My husband and brother are Jedi level in excel (and math in general). I almost died laughing during the holidays when they were feverishing working on their computers. I asked them what they were doing and they were doing fantasy football calculations on excel!


Excel demand is so high that all companies care about is that you can type numbers into the boxes, not necessarily how to use it. I remember a story from our company not too long ago. We had a spreadsheet of office purchases being made (we're purchasing a new office, furnishing it, etc for my division). The finance guys need to do something and spend 3 days setting the colors/fonts of our spreadsheet. Then we have to change the spreadsheet around and they lose their # because getting it set up took them days, and they don't have the time to reformat everything.

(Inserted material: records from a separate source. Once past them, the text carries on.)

-- pv_equiv track=rewrite | github.com/heyhenry/python-problemsolving | 2026/March/problem_sets_again/pset_02/max_prime.py | max_prime
-- ===== SOURCE A (Python) =====
-- def max_prime(table : list[list[int]]) -> int:
--
--     def is_prime(num : int):
--         if num <= 1:
--             return False
--         else:
--             for i in range(2, int(num**0.5) + 1):
--                 if num % i == 0:
--                     return False
--         return True
--
--     results = []
--     for row in table:
--         for i in row:
--             if is_prime(i):
--                 results.append(i)
--     if results:
--         return max(results)
--     return -1
-- ===== SOURCE B (Python) =====
-- def max_prime(table: list[list[int]]) -> int:
--
--     def is_prime(num: int):
--         if num <= 1:
--             return False
--         else:
--             for i in range(2, int(num**0.5) + 1):
--                 if num % i == 0:
--                     return False
--         return True
--
--     flat = [x for row in table for x in row]
--     flat.sort(reverse=True)
--     for x in flat:
--         if is_prime(x):
--             return x
--     return -1
-- ===== Notes on version B (the rewrite author's own statement) =====
-- stated objective: alternative
-- what changed: Instead of collecting every prime into a list and taking max at the end, B flattens the table, sorts it in descending order, and returns the first element that passes the identical is_prime test (early exit on the largest value), -1 if none.
import Mathlib
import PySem

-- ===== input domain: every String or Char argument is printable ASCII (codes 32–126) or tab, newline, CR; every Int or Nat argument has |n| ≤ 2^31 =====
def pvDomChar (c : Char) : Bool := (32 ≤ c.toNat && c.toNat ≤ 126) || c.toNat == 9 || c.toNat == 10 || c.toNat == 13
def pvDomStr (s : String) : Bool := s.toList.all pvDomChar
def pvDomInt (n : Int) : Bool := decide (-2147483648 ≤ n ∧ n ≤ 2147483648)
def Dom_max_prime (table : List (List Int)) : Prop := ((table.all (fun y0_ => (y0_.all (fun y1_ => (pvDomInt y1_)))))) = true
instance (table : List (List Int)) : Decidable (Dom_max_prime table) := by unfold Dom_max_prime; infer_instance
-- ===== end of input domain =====

-- B replaces A's collect-all-primes-then-max pass by sort-descending-then-return-first-prime
-- (early exit on the largest value); objective: alternative algorithm, same exact result.

-- ===== PORT A =====
-- shared helper: both Pythons define the identical nested `is_prime`.
-- `int(num**0.5)` is ported as `Nat.sqrt num.toNat`: exact for 0 ≤ num ≤ 2^31 (the stated
-- domain), where the float sqrt is correctly rounded and never crosses an integer boundary;
-- for num ≤ 1 the branch is not taken. The early-return loop is the `all` over the range.
def pyIsPrime (num : Int) : Bool :=
  if num ≤ 1 then
    false
  else
    (PySem.List.pyRange 2 ((Nat.sqrt num.toNat : Int) + 1) 1).all
      (fun i => !(decide (PySem.Int.mod num i = 0)))

def max_prime (table : List (List Int)) : Int :=
  let results :=
    table.foldl (fun acc row =>
      row.foldl (fun acc i => if pyIsPrime i then acc ++ [i] else acc) acc) []
  match PySem.List.max? results (fun x => x) with
  | some m => m
  | none => -1

-- ===== PORT B =====
-- the `for x in flat: if is_prime(x): return x` loop of Source B, with its final `return -1`
def findFirstPrime : List Int → Int
  | [] => -1
  | x :: xs => if pyIsPrime x then x else findFirstPrime xs

def max_prime_alt (table : List (List Int)) : Int :=
  let flat := table.flatMap (fun row => row)
  findFirstPrime (PySem.List.sorted flat (fun x => x) true)

-- ===== PRECONDITION & SPEC =====
def Spec_max_prime (table : List (List Int)) (out : Int) : Prop := out = max_prime_alt table
instance (table : List (List Int)) (out : Int) : Decidable (Spec_max_prime table out) := by unfold Spec_max_prime; infer_instance

-- ===== CLAIM (what is proved, stated in full; the proofs are below) =====
def Claim_equal_max_prime : Prop := ∀ (table : List (List Int)), Dom_max_prime table → Spec_max_prime table (max_prime table)

-- ===== LEMMAS AND PROOFS =====

-- A's nested collecting loops are: filter of the flattened table
theorem collect_eq_filter (table : List (List Int)) (acc : List Int) :
    table.foldl (fun acc row =>
      row.foldl (fun acc i => if pyIsPrime i then acc ++ [i] else acc) acc) acc
    = acc ++ (table.flatMap (fun row => row)).filter pyIsPrime := by
  induction table generalizing acc with
  | nil => simp
  | cons row rest ih =>
    have hrow := PySem.List.foldl_append_if pyIsPrime (fun x => x) row acc
    simp only [List.foldl_cons, List.flatMap_cons, List.filter_append]
    rw [show (row.foldl (fun acc i => if pyIsPrime i then acc ++ [i] else acc) acc)
        = acc ++ (row.filter pyIsPrime) by simpa using hrow, ih, List.append_assoc]

-- no prime in ys → B's scan returns -1
theorem findFirst_of_filter_nil (ys : List Int) (h : ys.filter pyIsPrime = []) :
    findFirstPrime ys = -1 := by
  induction ys with
  | nil => rfl
  | cons y t ih =>
    rw [List.filter_cons] at h
    by_cases hy : pyIsPrime y
    · simp [hy] at h
    · simpa [findFirstPrime, hy] using ih (by simpa [hy] using h)

-- on a descending list, B's scan returns the maximal prime value
theorem findFirst_eq_max (ys : List Int) (hp : List.Pairwise (fun a b => b ≤ a) ys)
    (m : Int) (hm : m ∈ ys) (hpm : pyIsPrime m)
    (hmax : ∀ y ∈ ys, pyIsPrime y → y ≤ m) :
    findFirstPrime ys = m := by
  induction ys with
  | nil => cases hm
  | cons y t ih =>
    rcases List.pairwise_cons.mp hp with ⟨hy_ge, hpt⟩
    by_cases hy : pyIsPrime y
    · have h1 : y ≤ m := hmax y (List.mem_cons_self) hy
      have h2 : m ≤ y := by
        rcases List.mem_cons.mp hm with rfl | hmt
        · exact le_refl _
        · exact hy_ge m hmt
      simpa [findFirstPrime, hy] using (le_antisymm h2 h1).symm
    · have hmt : m ∈ t := by
        rcases List.mem_cons.mp hm with rfl | hmt
        · exact absurd hpm hy
        · exact hmt
      simpa [findFirstPrime, hy] using
        ih hpt hmt (fun y hy' hpy => hmax y (List.mem_cons_of_mem _ hy') hpy)

-- ===== VERDICT (by name: the statement is the Claim_ definition above) =====
theorem max_prime_spec : Claim_equal_max_prime := by
  intro table _
  unfold Spec_max_prime max_prime max_prime_alt
  simp only [collect_eq_filter table [], List.nil_append]
  set flat := table.flatMap (fun row => row) with hflat
  set ys := PySem.List.sorted flat (fun x => x) true with hys
  have hperm : ys.Perm flat := PySem.List.sorted_perm flat (fun x => x) true
  have hpair : List.Pairwise (fun a b : Int => b ≤ a) ys :=
    PySem.List.sorted_pairwise_rev flat (fun x => x)
  cases hmx : PySem.List.max? (flat.filter pyIsPrime) (fun x => x) with
  | none =>
    have hnil : flat.filter pyIsPrime = [] :=
      (PySem.List.max?_eq_none_iff _ _).mp hmx
    have : ys.filter pyIsPrime = [] := by
      have := (hperm.filter pyIsPrime)
      rw [hnil] at this
      exact this.eq_nil
    simp [findFirst_of_filter_nil ys this]
  | some m =>
    have hmem : m ∈ flat.filter pyIsPrime := PySem.List.max?_mem hmx
    have hpm : pyIsPrime m := (List.mem_filter.mp hmem).2
    have hmys : m ∈ ys := hperm.mem_iff.mpr (List.mem_filter.mp hmem).1
    have hmax : ∀ y ∈ ys, pyIsPrime y → y ≤ m := by
      intro y hy hpy
      exact PySem.List.max?_isMax hmx y
        (List.mem_filter.mpr ⟨hperm.mem_iff.mp hy, hpy⟩)
    simp [findFirst_eq_max ys hpair m hmys hpm hmax]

We reformatted it ourselves in under 5 minutes because unlike them, we apparently know how to use conditional formatting. Of course, that didn't fix the issue that they hardcoded every single cell, they never set up any calculated fields, so we had to redo all of that too.

That was from the so called Excel experts.

As a bonus story, here's one I experienced about 2.5 months ago. In our old office (which was being shared with another division) the other division has a guy whose job it is to look through our many thousands of products and millions of unique parts, and identify part numbers so that the product support team can get replacement parts sent out. Our products don't have any type of ordering system to their names, and the part numbers themselves are even worse, they're almost totally random. This guy was trying to find a part for a product that we stopped selling back in 1986. He was looking through a database of millions upon millions of random parts and trying to identify the exact piece (he was looking through part numbers sequentially). He had spent 2 weeks on this and based on his current progress estimated that it was going to take him another 4 weeks to find this part. All other work he was doing was put on hold to find this one 50 cent piece.

I overheard him talking about it, and went over to his desk. A small SQL command later and I had his part. It took under 5 minutes.

He is that divisions "database guy". Forget forms, reports, macros, and pivot tables. This guy didn't even know how to write a query.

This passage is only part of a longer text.